---
license: apache-2.0
library_name: mlx
pipeline_tag: text-to-video
tags:
  - mlx
  - text-to-video
  - video-editing
  - video-to-video
  - reference-to-video
  - wan2.1
  - bernini
base_model: ByteDance/Bernini-R-1.3B-Diffusers
---

# Bernini-R-1.3B (MLX)

Apple MLX port of **[ByteDance/Bernini-R-1.3B](https://huggingface.co/ByteDance/Bernini-R-1.3B-Diffusers)** —
the **1.3B** tier of ByteDance's Bernini *Renderer*: a Wan2.1-T2V-1.3B-derived video
generator/editor with **Segment-Aware 3D RoPE** for multi-reference / editing tasks.
The small tier "performs close to the 14B variant on simple tasks such as style transfer,
subtitle or watermark removal, and local editing."

Runs on Apple Silicon via [MLX](https://github.com/ml-explore/mlx) + the
[mlx-video](https://github.com/Blaizzy/mlx-video) Wan backbone.
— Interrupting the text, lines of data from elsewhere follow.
-- pv_equiv track=rewrite | github.com/ISHANKSHARMA146/JobApplicationAutomation | src/ai/ocr_module.py | _guess_field_type
-- ===== SOURCE A (Python) =====
-- def _guess_field_type(label_text: str) -> str:
--     """
--     Guess the type of form field based on its label text.
--
--     Args:
--         label_text: The label text of the form field
--
--     Returns:
--         str: Probable type of the form field
--     """
--     label_text = label_text.lower()
--
--     if any(keyword in label_text for keyword in ['email']):
--         return 'email'
--
--     elif any(keyword in label_text for keyword in ['password', 'pwd']):
--         return 'password'
--
--     elif any(keyword in label_text for keyword in ['phone', 'mobile', 'cell']):
--         return 'phone'
--
--     elif any(keyword in label_text for keyword in ['date', 'birth', 'dob']):
--         return 'date'
--
--     elif any(keyword in label_text for keyword in ['select', 'choose', 'option']):
--         return 'select'
--
--     elif any(keyword in label_text for keyword in ['upload', 'file', 'resume', 'cv']):
--         return 'file'
--
--     elif any(keyword in label_text for keyword in ['check', 'agree', 'accept', 'terms']):
--         return 'checkbox'
--
--     # Default to text for most fields
--     return 'text'
-- ===== SOURCE B (Python) =====
-- TYPE_KEYWORDS = {
--     'checkbox': ['check', 'agree', 'accept', 'terms'],
--     'date': ['date', 'birth', 'dob'],
--     'email': ['email'],
--     'file': ['upload', 'file', 'resume', 'cv'],
--     'password': ['password', 'pwd'],
--     'phone': ['phone', 'mobile', 'cell'],
--     'select': ['select', 'choose', 'option'],
-- }
--
-- PRIORITY = {'email': 0, 'password': 1, 'phone': 2, 'date': 3,
--             'select': 4, 'file': 5, 'checkbox': 6}
--
-- def _guess_field_type(label_text: str) -> str:
--     lt = label_text.lower()
--     matched = [t for t, kws in TYPE_KEYWORDS.items()
--                if any(kw in lt for kw in kws)]
--     return min(matched, key=PRIORITY.__getitem__, default='text')
-- ===== Notes on version B (the rewrite author's own statement) =====
-- stated objective: alternative
-- what changed: Instead of a priority-ordered if/elif chain with early exit, B evaluates every rule (stored alphabetically), collects all matching field types, and returns the one of minimum priority rank via min with a key function, falling back to the default type when nothing matches.
import Mathlib
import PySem

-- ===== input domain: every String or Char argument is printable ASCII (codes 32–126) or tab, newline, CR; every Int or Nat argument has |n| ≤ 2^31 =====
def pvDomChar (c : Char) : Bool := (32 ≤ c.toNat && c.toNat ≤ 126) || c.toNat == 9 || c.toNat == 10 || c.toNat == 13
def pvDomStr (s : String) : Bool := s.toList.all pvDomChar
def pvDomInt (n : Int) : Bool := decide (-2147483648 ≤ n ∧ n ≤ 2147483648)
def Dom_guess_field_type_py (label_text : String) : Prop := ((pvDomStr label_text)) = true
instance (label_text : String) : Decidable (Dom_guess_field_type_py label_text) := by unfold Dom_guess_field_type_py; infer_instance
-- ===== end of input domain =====

-- B replaces A's priority-ordered early-exit if/elif chain by collecting ALL matching
-- field types (rules listed alphabetically) and selecting the one of minimum priority
-- rank (simpler selection-by-min, same cost).

-- ===== PORT A =====
def guess_field_type_py (label_text : String) : String :=
  let lt := PySem.Str.lower label_text
  if ["email"].any (fun kw => PySem.Str.isIn kw lt) then "email"
  else if ["password", "pwd"].any (fun kw => PySem.Str.isIn kw lt) then "password"
  else if ["phone", "mobile", "cell"].any (fun kw => PySem.Str.isIn kw lt) then "phone"
  else if ["date", "birth", "dob"].any (fun kw => PySem.Str.isIn kw lt) then "date"
  else if ["select", "choose", "option"].any (fun kw => PySem.Str.isIn kw lt) then "select"
  else if ["upload", "file", "resume", "cv"].any (fun kw => PySem.Str.isIn kw lt) then "file"
  else if ["check", "agree", "accept", "terms"].any (fun kw => PySem.Str.isIn kw lt) then "checkbox"
  else "text"

-- ===== PORT B =====
-- TYPE_KEYWORDS (alphabetical by field type) and PRIORITY from Source B
def pvTypeKeywords : List (String × List String) :=
  [("checkbox", ["check", "agree", "accept", "terms"]),
   ("date", ["date", "birth", "dob"]),
   ("email", ["email"]),
   ("file", ["upload", "file", "resume", "cv"]),
   ("password", ["password", "pwd"]),
   ("phone", ["phone", "mobile", "cell"]),
   ("select", ["select", "choose", "option"])]

def pvPriority : List (String × Int) :=
  [("email", 0), ("password", 1), ("phone", 2), ("date", 3),
   ("select", 4), ("file", 5), ("checkbox", 6)]

-- PRIORITY.__getitem__; every key produced by the comprehension is present in PRIORITY,
-- so the getD default is never reached.
def pvPrio (t : String) : Int := (pvPriority.lookup t).getD 0

def guess_field_type_py_alt (label_text : String) : String :=
  let lt := PySem.Str.lower label_text
  let matched := pvTypeKeywords.filterMap
    (fun r => if r.2.any (fun kw => PySem.Str.isIn kw lt) then some r.1 else none)
  PySem.List.minD matched pvPrio "text"

-- ===== PRECONDITION & SPEC =====
def Spec_guess_field_type_py (label_text : String) (out : String) : Prop := out = guess_field_type_py_alt label_text
instance (label_text : String) (out : String) : Decidable (Spec_guess_field_type_py label_text out) := by unfold Spec_guess_field_type_py; infer_instance

-- ===== CLAIM (what is proved, stated in full; the proofs are below) =====
def Claim_equal_guess_field_type_py : Prop := ∀ (label_text : String), Dom_guess_field_type_py label_text → Spec_guess_field_type_py label_text (guess_field_type_py label_text)

-- ===== LEMMAS AND PROOFS =====
-- Both programs depend on the input only through the seven boolean group tests
-- 'any keyword of the group occurs in the lowered label'; generalize those seven
-- booleans and check all 128 combinations by kernel evaluation.

-- ===== VERDICT (by name: the statement is the Claim_ definition above) =====
theorem guess_field_type_py_spec : Claim_equal_guess_field_type_py := by
  intro label_text _
  unfold Spec_guess_field_type_py guess_field_type_py guess_field_type_py_alt pvTypeKeywords
  simp only [List.filterMap_cons, List.filterMap_nil]
  generalize (["email"].any (fun kw => PySem.Str.isIn kw (PySem.Str.lower label_text))) = b1
  generalize (["password", "pwd"].any (fun kw => PySem.Str.isIn kw (PySem.Str.lower label_text))) = b2
  generalize (["phone", "mobile", "cell"].any (fun kw => PySem.Str.isIn kw (PySem.Str.lower label_text))) = b3
  generalize (["date", "birth", "dob"].any (fun kw => PySem.Str.isIn kw (PySem.Str.lower label_text))) = b4
  generalize (["select", "choose", "option"].any (fun kw => PySem.Str.isIn kw (PySem.Str.lower label_text))) = b5
  generalize (["upload", "file", "resume", "cv"].any (fun kw => PySem.Str.isIn kw (PySem.Str.lower label_text))) = b6
  generalize (["check", "agree", "accept", "terms"].any (fun kw => PySem.Str.isIn kw (PySem.Str.lower label_text))) = b7
  revert b1 b2 b3 b4 b5 b6 b7
  decide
> **This is the lowest-cost Bernini tier.** For the higher-quality A14B renderer see
> [`mlx-community/Bernini-R-bf16`](https://huggingface.co/mlx-community/Bernini-R-bf16) /
> [`-int4`](https://huggingface.co/mlx-community/Bernini-R-int4).
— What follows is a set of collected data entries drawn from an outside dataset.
-- pv_equiv track=rewrite | github.com/ArunAaryan/practice_dsa | NivenNumber.py | niven_number
-- ===== SOURCE A (Python) =====
-- def niven_number(n):
--     nc = n
--     sum = 0
--     while n:
--         r = n % 10
--         sum += r
--         n //= 10
--     return nc // sum
-- ===== SOURCE B (Python) =====
-- def niven_number(n):
--     s = sum(int(c) for c in str(n))
--     return n // s
-- ===== Notes on version B (the rewrite author's own statement) =====
-- stated objective: idiomatic
-- what changed: Digit sum is computed by iterating over the characters of str(n) instead of the arithmetic %10 // 10 peeling loop, and n is never mutated so no saved copy is needed.
import Mathlib
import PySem

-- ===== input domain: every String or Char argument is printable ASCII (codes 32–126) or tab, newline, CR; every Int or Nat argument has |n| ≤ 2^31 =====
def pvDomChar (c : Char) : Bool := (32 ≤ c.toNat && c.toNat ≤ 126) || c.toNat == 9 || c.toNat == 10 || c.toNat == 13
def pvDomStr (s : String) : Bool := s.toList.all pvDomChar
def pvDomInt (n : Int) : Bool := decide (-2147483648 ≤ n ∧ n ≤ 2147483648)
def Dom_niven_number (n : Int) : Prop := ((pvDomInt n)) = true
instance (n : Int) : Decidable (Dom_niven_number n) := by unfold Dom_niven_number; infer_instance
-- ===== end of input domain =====

-- B computes the digit sum by iterating over the characters of str(n) instead of A's
-- arithmetic %10 // 10 peeling loop (idiomatic; return value only).

-- ===== PORT A =====
-- A's 'while n:' loop; Python diverges for n < 0, so the guard 'n ≤ 0' only
-- totalizes the recursion (it coincides with 'n = 0' on every input where A returns).
def nivenLoopA (n s : Int) : Int :=
  if h : n ≤ 0 then s
  else nivenLoopA (PySem.Int.floordiv n 10) (s + PySem.Int.mod n 10)
termination_by n.toNat
decreasing_by
  have hn : 0 < n := lt_of_not_ge h
  have he : PySem.Int.floordiv n 10 = n / 10 := by
    simp only [PySem.Int.floordiv]; exact Int.fdiv_eq_ediv_of_nonneg n (by norm_num)
  have h3 : n / 10 < n := by omega
  omega

def niven_number (n : Int) : Int :=
  PySem.Int.floordiv n (nivenLoopA n 0)

-- ===== PORT B =====
-- int(c) for one character; .getD 0 only totalizes (inside Pre_ every character is a digit,
-- so int(c) never raises).
def charIntVal (c : Char) : Int :=
  (PySem.Int.ofStr? (String.ofList [c])).getD 0

def niven_number_alt (n : Int) : Int :=
  let s := (PySem.Int.toStr n).toList.foldl (fun acc c => acc + charIntVal c) 0
  PySem.Int.floordiv n s

-- ===== PRECONDITION & SPEC =====
-- A returns only for n > 0: at n = 0 it raises ZeroDivisionError (sum = 0),
-- and for n < 0 its while loop never terminates (n //= 10 stalls at -1).
def Pre_niven_number (n : Int) : Prop := 0 < n
instance (n : Int) : Decidable (Pre_niven_number n) := by unfold Pre_niven_number; infer_instance
def pvWitness_niven_number : Int := (12)
def Spec_niven_number (n : Int) (out : Int) : Prop := out = niven_number_alt n
instance (n : Int) (out : Int) : Decidable (Spec_niven_number n out) := by unfold Spec_niven_number; infer_instance

-- ===== CLAIM (what is proved, stated in full; the proofs are below) =====
def Claim_equal_niven_number : Prop := ∀ (n : Int), Dom_niven_number n → Pre_niven_number n → Spec_niven_number n (niven_number n)

-- ===== LEMMAS AND PROOFS =====

-- the digit sum that Nat.toDigitsCore emits for m
def gsum (m : Nat) : Nat :=
  if h : m / 10 = 0 then m % 10
  else m % 10 + gsum (m / 10)
decreasing_by
  exact Nat.div_lt_self (by omega) (by norm_num)

theorem charIntVal_digitChar (r : Nat) (h : r < 10) :
    charIntVal (Nat.digitChar r) = (r : Int) := by
  interval_cases r <;> decide

def csum (l : List Char) : Int := (l.map charIntVal).sum

theorem gsum_eq (m : Nat) :
    gsum m = m % 10 + (if m / 10 = 0 then 0 else gsum (m / 10)) := by
  rw [gsum]; split_ifs <;> simp

theorem csum_toDigitsCore (fuel : Nat) :
    ∀ (m : Nat) (ds : List Char), m < fuel →
      csum (Nat.toDigitsCore 10 fuel m ds) = (gsum m : Int) + csum ds := by
  induction fuel with
  | zero => intro m ds h; omega
  | succ fuel ih =>
    intro m ds hm
    rw [Nat.toDigitsCore]
    by_cases h0 : m / 10 = 0
    · rw [if_pos h0]
      simp only [csum, List.map_cons, List.sum_cons]
      rw [charIntVal_digitChar _ (Nat.mod_lt _ (by norm_num)), gsum_eq m, if_pos h0]
      push_cast; ring
    · have hdiv : m / 10 < fuel := by
        have h1 : m / 10 < m := Nat.div_lt_self (by omega) (by norm_num)
        omega
      rw [if_neg h0, ih (m / 10) _ hdiv]
      simp only [csum, List.map_cons, List.sum_cons]
      rw [charIntVal_digitChar _ (Nat.mod_lt _ (by norm_num)), gsum_eq m, if_neg h0]
      push_cast; ring

theorem nivenLoopA_eq (k : Nat) : ∀ (n s : Int), n.toNat = k → 0 < n →
    nivenLoopA n s = s + (gsum n.toNat : Int) := by
  induction k using Nat.strong_induction_on with
  | _ k ih =>
    intro n s hk hn
    rw [nivenLoopA, dif_neg (not_le.mpr hn)]
    have h10 : (0:Int) < 10 := by norm_num
    have hfd : PySem.Int.floordiv n 10 = n / 10 := by
      simp only [PySem.Int.floordiv]; exact Int.fdiv_eq_ediv_of_nonneg n (by norm_num)
    have hfm : PySem.Int.mod n 10 = n % 10 := by
      simp only [PySem.Int.mod]; rw [Int.fmod_eq_emod]; simp
    have hmodnat : n % 10 = ((n.toNat % 10 : Nat) : Int) := by omega
    have hdivnat : n / 10 = ((n.toNat / 10 : Nat) : Int) := by omega
    rw [hfd, hfm]
    by_cases h0 : n.toNat / 10 = 0
    · have hz : n / 10 = 0 := by rw [hdivnat, h0]; rfl
      rw [hz, nivenLoopA, dif_pos (le_refl 0)]
      rw [gsum_eq n.toNat, if_pos h0, hmodnat]
      push_cast
      ring
    · have hpos : 0 < n / 10 := by rw [hdivnat]; omega
      have hlt : n.toNat / 10 < k := by
        have : n.toNat / 10 < n.toNat := Nat.div_lt_self (by omega) (by norm_num)
        omega
      have := ih (n.toNat / 10) hlt (n / 10) (s + n % 10) (by rw [hdivnat]; omega) hpos
      rw [this]
      have h2 : (n / 10).toNat = n.toNat / 10 := by rw [hdivnat]; omega
      rw [h2, gsum_eq n.toNat, if_neg h0, hmodnat]
      push_cast
      ring

theorem foldl_add_csum (l : List Char) : ∀ (a : Int),
    l.foldl (fun acc c => acc + charIntVal c) a = a + csum l := by
  induction l with
  | nil => intro a; simp [csum]
  | cons c t ih =>
    intro a
    simp only [List.foldl_cons, csum, List.map_cons, List.sum_cons, ih]
    ring

theorem csum_toChars (n : Int) (hn : 0 < n) :
    csum (PySem.Int.toStr n).toList = (gsum n.toNat : Int) := by
  rw [PySem.Int.toList_toStr]
  simp only [PySem.Int.toChars, if_neg (not_lt.mpr (le_of_lt hn))]
  rw [Nat.toDigits, csum_toDigitsCore (n.toNat + 1) n.toNat [] (by omega)]
  simp [csum]

-- ===== VERDICT (by name: the statement is the Claim_ definition above) =====
theorem niven_number_spec : Claim_equal_niven_number := by
  intro n _ hpre
  unfold Spec_niven_number niven_number niven_number_alt
  rw [nivenLoopA_eq n.toNat n 0 rfl hpre, foldl_add_csum, csum_toChars n hpre]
## ⚠️ Scope: renderer only

Only the Renderer ("-R") is open-sourced upstream. The MLLM semantic **planner** (the
paper's headline "latent semantic planning", a Qwen2.5-VL-7B model) is **not released**.
This port therefore runs with **UMT5 text conditioning only** — the planner-feature
channel is absent (and carries no weights in the released checkpoint).

## Architecture

| | |
|---|---|
| Backbone | **Wan2.1-T2V-1.3B**, single expert (30L · dim 1536 · 12H · ffn 8960) |
| Experts | **one** (`skip_transformer_2: true`, `switch_dit_boundary: 0`) |
| VAE | 16-ch `AutoencoderKLWan` (stock Wan2.1) |
| Text encoder | UMT5-xxl |
| Bernini knobs | `shift 3.0`, `use_src_id_rotary_emb` (SA-3D RoPE — **no extra parameters**) |

Differs from the A14B port only by config: a single 1.3B expert instead of the
high/low-noise A14B pair. There is no expert-boundary switch.

## Tasks

| Task | Description |
|---|---|
| `t2v` / `t2i` | text-to-video / image |
| `r2v` | reference-to-video — generate a subject from up to K reference images (chained APG) |
| `v2v` | prompt-based video editing (source video injected as conditioning) |
| `rv2v` | reference + video editing |

## Variants

| Repo | Precision | Transformer | + shared |
|---|---|---|---|
| `…-1.3B-bf16` | bfloat16 | 2.6 GB | VAE 0.5 GB · UMT5 10.6 GB |
| `…-1.3B-int4` | 4-bit (group 64) | 0.8 GB | VAE 0.5 GB · UMT5 10.6 GB |

## Provenance & validation

- Architecture: **stock Wan2.1-T2V-1.3B** (verified — diffusers `WanTransformer3DModel`
  keys, no extra tensors; matches `mlx-video` `wan21_t2v_1_3b` exactly: 30L/1536/12H/8960).
  Bernini knobs (`switch_dit_boundary 0`, `shift 3.0`, `use_src_id_rotary_emb`) live in
  the wrapper config; SA-3D RoPE adds **no parameters**.
- Converted fp32 → bf16 from `ByteDance/Bernini-R-1.3B-Diffusers`; VAE/UMT5 are the shared
  stock Wan2.1 components (byte-identical to the A14B port).
- Validated on the CPU stream: key contract bijective (825 file tensors = model params
  minus the derived `freqs` rope buffer); **bf16 forward cosine 0.999983 vs source fp32**;
  int4 per-pass cosine **0.9943** vs bf16 (group 64, ≥0.99 gate).

## License & attribution

Apache-2.0. Derived from ByteDance Bernini-R, Wan2.1 (Wan-AI), and mlx-video. See `NOTICE`.